Post Tue, May 07 2024, 12:37 pm
I personally feel like tuition should be paid using your income, assuming you bring in a regular income. Not savings.

In 5 years you'd drain your savings, and then what? Back at square one, plus you'll need tzedakah for weddings and have to beg when you're too old to work.

If this is a temporary shortfall, then yes, you dip into savings and pay it back slowly. But I don't see how it makes sense to liquidate for a regular expense.

If your savings are unusually large, then it also makes sense to allocate a portion for tuition - you were saving for your children's sakes, no? But otherwise, I don't think OP should be using her savings to pay her current tuition bill.
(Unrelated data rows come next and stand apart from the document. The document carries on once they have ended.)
-- pv_equiv track=rewrite | github.com/Shrey4299/study-material | python/recursion.py | insert_last
-- ===== SOURCE A (Python) =====
-- def insert_last(arr, element):
--     # Base case: If the array is empty or the element is greater than the last item
--     if not arr:
--         arr.append(element)
--         return arr
--
--     last = arr.pop()
--
--     insert_last(arr, element)
--
--     arr.append(last)
--
--     return arr
-- ===== SOURCE B (Python) =====
-- def insert_last(arr, element):
--     arr.insert(0, element)
--     return arr
-- ===== Notes on version B (the rewrite author's own statement) =====
-- stated objective: simpler
-- what changed: Replaces the recursive pop/recurse/append front-insert with a single in-place arr.insert(0, element) call and returns arr.
import Mathlib
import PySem

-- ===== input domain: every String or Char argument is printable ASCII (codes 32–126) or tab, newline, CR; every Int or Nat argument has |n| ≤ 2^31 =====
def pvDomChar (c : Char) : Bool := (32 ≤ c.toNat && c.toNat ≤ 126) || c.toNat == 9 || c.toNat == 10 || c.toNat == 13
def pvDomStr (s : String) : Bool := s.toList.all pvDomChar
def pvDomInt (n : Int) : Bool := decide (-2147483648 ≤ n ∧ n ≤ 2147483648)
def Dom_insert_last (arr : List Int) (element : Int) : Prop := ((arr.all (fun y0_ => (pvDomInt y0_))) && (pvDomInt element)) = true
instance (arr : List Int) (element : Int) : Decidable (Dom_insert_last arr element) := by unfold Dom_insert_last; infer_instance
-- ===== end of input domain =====

-- Header: B replaces A's recursive pop/recurse/append with a single list.insert(0, element);
-- equivalence is about the RETURN value (in Python both mutate arr into the same final state).

-- ===== PORT A =====
-- A: if arr empty, append element; else pop last, recurse, append last back.
def insert_last (arr : List Int) (element : Int) : List Int :=
  if h : arr = [] then [element]
  else insert_last arr.dropLast element ++ [arr.getLast h]
termination_by arr.length
decreasing_by
  have : 0 < arr.length := List.length_pos_iff.mpr h
  simp [List.length_dropLast]; omega

-- ===== PORT B =====
def insert_last_alt (arr : List Int) (element : Int) : List Int :=
  element :: arr

-- ===== PRECONDITION & SPEC =====
def Spec_insert_last (arr : List Int) (element : Int) (out : List Int) : Prop := out = insert_last_alt arr element
instance (arr : List Int) (element : Int) (out : List Int) : Decidable (Spec_insert_last arr element out) := by unfold Spec_insert_last; infer_instance

-- ===== CLAIM (what is proved, stated in full; the proofs are below) =====
def Claim_equal_insert_last : Prop := ∀ (arr : List Int) (element : Int), Dom_insert_last arr element → Spec_insert_last arr element (insert_last arr element)

-- ===== LEMMAS AND PROOFS =====
theorem insert_last_eq_cons (arr : List Int) (element : Int) :
    insert_last arr element = element :: arr := by
  induction hn : arr.length using Nat.strong_induction_on generalizing arr with
  | _ n ih =>
    by_cases h : arr = []
    · simp [insert_last, h]
    · rw [insert_last]
      simp only [h, dite_false]
      have hlt : arr.dropLast.length < n := by
        have : 0 < arr.length := List.length_pos_iff.mpr h
        simp [List.length_dropLast]; omega
      rw [ih _ hlt arr.dropLast rfl]
      simp [List.dropLast_concat_getLast h]

-- ===== VERDICT (by name: the statement is the Claim_ definition above) =====
theorem insert_last_spec : Claim_equal_insert_last := by
  intro arr element _
  unfold Spec_insert_last insert_last_alt
  exact insert_last_eq_cons arr element
-- pv_equiv track=rewrite | github.com/gibgibik/go-lineage2-cuda | python/main.py | merge_line
-- ===== SOURCE A (Python) =====
-- def merge_line(line):
--     x_tol = 10
--     if not line:
--         return []
--     merged = [line[0]]
--     for r in line[1:]:
--         last = merged[-1]
--         if r[0] - last[2] <= x_tol:
--             merged[-1] = [
--                 min(last[0], r[0]),
--                 min(last[1], r[1]),
--                 max(last[2], r[2]),
--                 max(last[3], r[3]),
--             ]
--         else:
--             merged.append(r)
--     return merged
-- ===== SOURCE B (Python) =====
-- def merge_line(line):
--     x_tol = 10
--     # pass 1: split into groups of boxes whose x-extents chain within x_tol,
--     # tracking the running max x2 of the current group
--     groups = []
--     run_max = None
--     for b in line:
--         if groups and b[0] - run_max <= x_tol:
--             groups[-1].append(b)
--             run_max = max(run_max, b[2])
--         else:
--             groups.append([b])
--             run_max = b[2]
--     # pass 2: reduce each group; a singleton keeps its original box
--     out = []
--     for g in groups:
--         if len(g) == 1:
--             out.append(g[0])
--         else:
--             out.append([
--                 min(b[0] for b in g),
--                 min(b[1] for b in g),
--                 max(b[2] for b in g),
--                 max(b[3] for b in g),
--             ])
--     return out
-- ===== Notes on version B (the rewrite author's own statement) =====
-- stated objective: alternative
-- what changed: B replaces A's single fold that repeatedly rebuilds the trailing merged box with a two-pass group-then-reduce: pass 1 partitions the boxes into chains using a running max-x2, pass 2 reduces each multi-box group to its elementwise min/min/max/max (singletons kept verbatim).
-- outside the precondition, e.g. on merge_line([[1, 2]]): A returns [[1, 2]], B raises IndexError
import Mathlib
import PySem

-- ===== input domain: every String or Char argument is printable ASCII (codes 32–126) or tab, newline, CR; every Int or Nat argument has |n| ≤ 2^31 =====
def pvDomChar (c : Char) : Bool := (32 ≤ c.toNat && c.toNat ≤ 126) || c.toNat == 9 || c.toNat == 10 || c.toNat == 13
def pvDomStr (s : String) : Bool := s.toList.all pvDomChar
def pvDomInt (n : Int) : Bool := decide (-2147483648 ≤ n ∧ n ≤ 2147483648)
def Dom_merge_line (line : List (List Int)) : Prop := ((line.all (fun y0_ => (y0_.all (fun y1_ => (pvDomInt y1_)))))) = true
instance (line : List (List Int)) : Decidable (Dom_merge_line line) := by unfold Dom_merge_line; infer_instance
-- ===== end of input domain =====

-- B merges the line by a two-pass group-then-reduce instead of A's single fold; return values proved equal on Pre_.

-- ===== PORT A =====
-- loop body of A: last = merged[-1]; merge into it or append r
def stepA (merged : List (List Int)) (r : List Int) : List (List Int) :=
  let last := PySem.List.pyGetD merged (-1) []   -- merged[-1]; merged is never empty in A's loop
  if PySem.List.pyGetD r 0 0 - PySem.List.pyGetD last 2 0 ≤ 10 then
    -- merged[-1] = [...] : replace the last element
    merged.dropLast ++ [[min (PySem.List.pyGetD last 0 0) (PySem.List.pyGetD r 0 0),
                         min (PySem.List.pyGetD last 1 0) (PySem.List.pyGetD r 1 0),
                         max (PySem.List.pyGetD last 2 0) (PySem.List.pyGetD r 2 0),
                         max (PySem.List.pyGetD last 3 0) (PySem.List.pyGetD r 3 0)]]
  else merged ++ [r]

def merge_line (line : List (List Int)) : List (List Int) :=
  match line with
  | [] => []
  | h :: t => t.foldl stepA [h]

-- ===== PORT B =====
-- pass 1 body: state = (groups, run_max); run_max starts as a dummy 0 (Python's None), unread while groups = []
def stepB : List (List (List Int)) × Int → List Int → List (List (List Int)) × Int
  | (groups, runMax), b =>
    if groups ≠ [] ∧ PySem.List.pyGetD b 0 0 - runMax ≤ 10 then
      (groups.dropLast ++ [groups.getLastD [] ++ [b]], max runMax (PySem.List.pyGetD b 2 0))
    else (groups ++ [[b]], PySem.List.pyGetD b 2 0)

-- min(...)/max(...) of a nonempty generator, ported as a fold (the [] case is unreachable in B)
def redMin : List Int → Int
  | [] => 0
  | h :: t => t.foldl min h
def redMax : List Int → Int
  | [] => 0
  | h :: t => t.foldl max h

-- pass 2 body: singleton group keeps its original box
def renderGroup (g : List (List Int)) : List Int :=
  if g.length = 1 then g.headD []
  else [redMin (g.map fun b => PySem.List.pyGetD b 0 0),
        redMin (g.map fun b => PySem.List.pyGetD b 1 0),
        redMax (g.map fun b => PySem.List.pyGetD b 2 0),
        redMax (g.map fun b => PySem.List.pyGetD b 3 0)]

def merge_line_alt (line : List (List Int)) : List (List Int) :=
  ((line.foldl stepB ([], 0)).1).map renderGroup

-- ===== PRECONDITION & SPEC =====
-- Pre_ excludes lists containing a box with fewer than 4 coordinates: A (and B) raise IndexError on
-- essentially all of them, except that when the missing coordinates are never touched (a single short
-- box, or length-3 boxes that never merge) A accidentally returns the list unchanged.
def Pre_merge_line (line : List (List Int)) : Prop :=
  ∀ b ∈ line, 4 ≤ b.length
instance (line : List (List Int)) : Decidable (Pre_merge_line line) := by
  unfold Pre_merge_line; infer_instance

def pvWitness_merge_line : List (List Int) := [[0, 0, 5, 5], [3, 1, 9, 9], [30, 0, 40, 5]]

def Spec_merge_line (line : List (List Int)) (out : List (List Int)) : Prop := out = merge_line_alt line
instance (line : List (List Int)) (out : List (List Int)) : Decidable (Spec_merge_line line out) := by unfold Spec_merge_line; infer_instance

-- ===== CLAIM (what is proved, stated in full; the proofs are below) =====
def Claim_equal_merge_line : Prop := ∀ (line : List (List Int)), Dom_merge_line line → Pre_merge_line line → Spec_merge_line line (merge_line line)

-- ===== LEMMAS AND PROOFS =====

theorem redMin_append_singleton (l : List Int) (x : Int) (hl : l ≠ []) :
    redMin (l ++ [x]) = min (redMin l) x := by
  cases l with
  | nil => exact absurd rfl hl
  | cons h t => simp [redMin, List.foldl_append]

theorem redMax_append_singleton (l : List Int) (x : Int) (hl : l ≠ []) :
    redMax (l ++ [x]) = max (redMax l) x := by
  cases l with
  | nil => exact absurd rfl hl
  | cons h t => simp [redMax, List.foldl_append]

theorem renderGroup_singleton (b : List Int) : renderGroup [b] = b := by
  simp [renderGroup]

-- the four coordinates of a rendered group are the group's elementwise min/min/max/max
theorem renderGroup_getD0 (g : List (List Int)) (hg : g ≠ []) :
    PySem.List.pyGetD (renderGroup g) 0 0 = redMin (g.map fun b => PySem.List.pyGetD b 0 0) := by
  match g, hg with
  | [b], _ => simp [renderGroup, redMin]
  | b1 :: b2 :: t, _ => simp [renderGroup, PySem.List.pyGetD_zero]

theorem renderGroup_getD1 (g : List (List Int)) (hg : g ≠ []) :
    PySem.List.pyGetD (renderGroup g) 1 0 = redMin (g.map fun b => PySem.List.pyGetD b 1 0) := by
  match g, hg with
  | [b], _ => simp [renderGroup, redMin]
  | b1 :: b2 :: t, _ =>
    simp only [renderGroup]
    norm_num [PySem.List.pyGetD, PySem.List.pyGet?, PySem.List.pyIdx?]

theorem renderGroup_getD2 (g : List (List Int)) (hg : g ≠ []) :
    PySem.List.pyGetD (renderGroup g) 2 0 = redMax (g.map fun b => PySem.List.pyGetD b 2 0) := by
  match g, hg with
  | [b], _ => simp [renderGroup, redMax]
  | b1 :: b2 :: t, _ =>
    simp only [renderGroup]
    norm_num [PySem.List.pyGetD, PySem.List.pyGet?, PySem.List.pyIdx?]
    rfl

theorem renderGroup_getD3 (g : List (List Int)) (hg : g ≠ []) :
    PySem.List.pyGetD (renderGroup g) 3 0 = redMax (g.map fun b => PySem.List.pyGetD b 3 0) := by
  match g, hg with
  | [b], _ => simp [renderGroup, redMax]
  | b1 :: b2 :: t, _ =>
    simp only [renderGroup]
    norm_num [PySem.List.pyGetD, PySem.List.pyGet?, PySem.List.pyIdx?]
    rfl

-- loop invariant: A's merged list is B's group list rendered, and B's run_max is the
-- running max x2 of the last group
theorem loop_key : ∀ (rest : List (List Int)) (gs : List (List (List Int))) (g : List (List Int)),
    g ≠ [] →
    rest.foldl stepA ((gs ++ [g]).map renderGroup)
      = ((rest.foldl stepB (gs ++ [g], redMax (g.map fun b => PySem.List.pyGetD b 2 0))).1).map renderGroup := by
  intro rest
  induction rest with
  | nil => intro gs g hg; rfl
  | cons r rest ih =>
    intro gs g hg
    have hmap : (gs ++ [g]).map renderGroup = gs.map renderGroup ++ [renderGroup g] := by
      simp
    simp only [List.foldl_cons]
    by_cases hc : PySem.List.pyGetD r 0 0 - redMax (g.map fun b => PySem.List.pyGetD b 2 0) ≤ 10
    · have hlen : (g ++ [r]).length ≠ 1 := by
        cases g with
        | nil => exact absurd rfl hg
        | cons a t => simp
      have hmapne : (g.map fun b => PySem.List.pyGetD b 0 0) ≠ [] := by simpa using hg
      have hmapne1 : (g.map fun b => PySem.List.pyGetD b 1 0) ≠ [] := by simpa using hg
      have hmapne2 : (g.map fun b => PySem.List.pyGetD b 2 0) ≠ [] := by simpa using hg
      have hmapne3 : (g.map fun b => PySem.List.pyGetD b 3 0) ≠ [] := by simpa using hg
      have hrg : renderGroup (g ++ [r])
          = [min (redMin (g.map fun b => PySem.List.pyGetD b 0 0)) (PySem.List.pyGetD r 0 0),
             min (redMin (g.map fun b => PySem.List.pyGetD b 1 0)) (PySem.List.pyGetD r 1 0),
             max (redMax (g.map fun b => PySem.List.pyGetD b 2 0)) (PySem.List.pyGetD r 2 0),
             max (redMax (g.map fun b => PySem.List.pyGetD b 3 0)) (PySem.List.pyGetD r 3 0)] := by
        rw [renderGroup, if_neg hlen]
        simp only [List.map_append, List.map_cons, List.map_nil]
        rw [redMin_append_singleton _ _ hmapne, redMin_append_singleton _ _ hmapne1,
            redMax_append_singleton _ _ hmapne2, redMax_append_singleton _ _ hmapne3]
      have hA : stepA ((gs ++ [g]).map renderGroup) r
          = ((gs ++ [g ++ [r]]).map renderGroup) := by
        rw [hmap]
        simp only [stepA, PySem.List.pyGetD_neg_one_append_singleton]
        rw [renderGroup_getD2 g hg, if_pos hc]
        rw [renderGroup_getD0 g hg, renderGroup_getD1 g hg, renderGroup_getD3 g hg,
            List.dropLast_concat, List.map_append, List.map_cons, List.map_nil, hrg]
      have hB : stepB (gs ++ [g], redMax (g.map fun b => PySem.List.pyGetD b 2 0)) r
          = (gs ++ [g ++ [r]], redMax ((g ++ [r]).map fun b => PySem.List.pyGetD b 2 0)) := by
        simp only [stepB]
        rw [if_pos ⟨by simp, hc⟩]
        rw [List.map_append, List.map_cons, List.map_nil,
            redMax_append_singleton _ _ hmapne2]
        simp
      rw [hA, hB, ih gs (g ++ [r]) (by simp)]
    · have hA : stepA ((gs ++ [g]).map renderGroup) r
          = (((gs ++ [g]) ++ [[r]]).map renderGroup) := by
        rw [hmap]
        simp only [stepA, PySem.List.pyGetD_neg_one_append_singleton]
        rw [renderGroup_getD2 g hg, if_neg hc]
        simp [renderGroup_singleton]
      have hB : stepB (gs ++ [g], redMax (g.map fun b => PySem.List.pyGetD b 2 0)) r
          = ((gs ++ [g]) ++ [[r]], PySem.List.pyGetD r 2 0) := by
        simp only [stepB]
        rw [if_neg (by intro h; exact hc h.2)]
      rw [hA, hB]
      have := ih (gs ++ [g]) [r] (by simp)
      simpa [redMax] using this

-- ===== VERDICT (by name: the statement is the Claim_ definition above) =====
theorem merge_line_spec : Claim_equal_merge_line := by
  intro line _ _
  unfold Spec_merge_line
  cases line with
  | nil => rfl
  | cons h t =>
    have h0 : stepB ([], 0) h = ([[h]], PySem.List.pyGetD h 2 0) := by
      simp [stepB]
    have hk := loop_key t [] [h] (by simp)
    simp only [List.nil_append, List.map_cons, List.map_nil, renderGroup_singleton] at hk
    simp only [merge_line, merge_line_alt, List.foldl_cons, h0]
    simpa [redMax] using hk
-- the while-loop of getGarden; state (q, garden, computedGardens), returns (garden, computedGardens)
def getGardenA (input : List String) (ty : Char) :
    Nat → List (Int × Int) → PySem.Set (Int × Int) → PySem.Set (Int × Int) →
    PySem.Set (Int × Int) × PySem.Set (Int × Int)
  | 0, _, garden, computed => (garden, computed)
  | _ + 1, [], garden, computed => (garden, computed)
  | fuel + 1, p :: q, garden, computed =>
    if p ∈ garden then getGardenA input ty fuel q garden computed
    else
      getGardenA input ty fuel
        (q ++ dirsA.filterMap (fun d =>
          let dp := (p.1 - d.1, p.2 - d.2)
          if 0 ≤ dp.1 ∧ dp.1 < widthA input ∧ 0 ≤ dp.2 ∧ dp.2 < (input.length : Int)
              ∧ cellA input dp.1 dp.2 = ty then some dp else none))
        (PySem.Set.add garden p) (PySem.Set.add computed p)

-- fuel that always exceeds the loop's iteration count (loop pops one element per step and
-- pushes at most 4·(number of distinct cells) + 1 elements in total)
def fuelA (input : List String) : Nat := 4 * ((widthA input).toNat * input.length + 1) + 8

def computeGardenA (garden : List (Int × Int)) : Int :=
  let minX := (PySem.List.min? (garden.map Prod.fst) (fun v => v)).getD 0
  let maxX := (PySem.List.max? (garden.map Prod.fst) (fun v => v)).getD 0
  let minY := (PySem.List.min? (garden.map Prod.snd) (fun v => v)).getD 0
  let maxY := (PySem.List.max? (garden.map Prod.snd) (fun v => v)).getD 0
  let area : Int := (garden.length : Int)
  let xPer := (PySem.List.pyRange minX (maxX + 1) 1).foldl (fun acc i =>
    ((PySem.List.pyRange minY (maxY + 1) 1).foldl (fun (st : Int × Bool) j =>
      if (i, j) ∈ garden then (if st.2 then st else (st.1 + 1, true)) else (st.1, false))
      (acc, false)).1) 0
  let yPer := (PySem.List.pyRange minY (maxY + 1) 1).foldl (fun acc j =>
    ((PySem.List.pyRange minX (maxX + 1) 1).foldl (fun (st : Int × Bool) i =>
      if (i, j) ∈ garden then (if st.2 then st else (st.1 + 1, true)) else (st.1, false))
      (acc, false)).1) 0
  (yPer * 2 + xPer * 2) * area

def solve (input : List String) : Int :=
  ((PySem.List.pyRange 0 (input.length : Int) 1).foldl
    (fun (st : PySem.Set (Int × Int) × Int) i =>
      (PySem.List.pyRange 0 ((rowA input i).length : Int) 1).foldl (fun st j =>
        if (j, i) ∈ st.1 then st
        else
          let r := getGardenA input (cellA input j i) (fuelA input) [(j, i)] PySem.Set.empty st.1
          (r.2, st.2 + computeGardenA r.1)) st)
    (PySem.Set.empty, 0)).2

-- ===== PORT B =====
def rowB (input : List String) (y : Int) : List Char :=
  ((PySem.List.pyGet? input y).getD "").toList

def cellB (input : List String) (x y : Int) : Char :=
  (PySem.List.pyGet? (rowB input y) x).getD ' '

-- len(input[0]) if input else 0
def widthB (input : List String) : Int :=
  match input with
  | [] => 0
  | r :: _ => (r.toList.length : Int)

-- B's while-loop: a growing queue list read through a cursor k (never popped);
-- state (queue, k, garden, seen), returns (garden, seen); same fuel device as port A
def bfsB (input : List String) (t : Char) (width height : Int) :
    Nat → List (Int × Int) → Nat → PySem.Set (Int × Int) → PySem.Set (Int × Int) →
    PySem.Set (Int × Int) × PySem.Set (Int × Int)
  | 0, _, _, garden, seen => (garden, seen)
  | fuel + 1, queue, k, garden, seen =>
    match queue[k]? with
    | none => (garden, seen)
    | some p =>
      if p ∈ garden then bfsB input t width height fuel queue (k + 1) garden seen
      else
        bfsB input t width height fuel
          (queue ++ [(p.1 + 1, p.2), (p.1 - 1, p.2), (p.1, p.2 - 1), (p.1, p.2 + 1)].filter
            (fun c => decide (0 ≤ c.1 ∧ c.1 < width ∧ 0 ≤ c.2 ∧ c.2 < height
              ∧ cellB input c.1 c.2 = t)))
          (k + 1) (PySem.Set.add garden p) (PySem.Set.add seen p)

def fuelB (input : List String) : Nat := 4 * ((widthB input).toNat * input.length + 1) + 8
Savings are what keeps a family out of the devastating poverty cycle. I don't see how it's to anyone's benefit for families to be told to drain their savings (presumably much of which were put together before tuition expenses, and probably with difficulty). Now when paying high tuition OP's chances of saving are close to nil, her only chance was what she managed to put together before, and you want to take that away from her too?

There should be some burden on the schools or community to make tuition an affordable expense for the clientele they are serving. Mikvah fees are not in the thousands, not because the mikvah was cheap to build or maintain or because they like fundraising, but because they understand that the people using it need to be able to afford it.

(Personally I do not have any savings, do not own a home, and pay much more than we can afford to tuition, making many sacrifices for it.)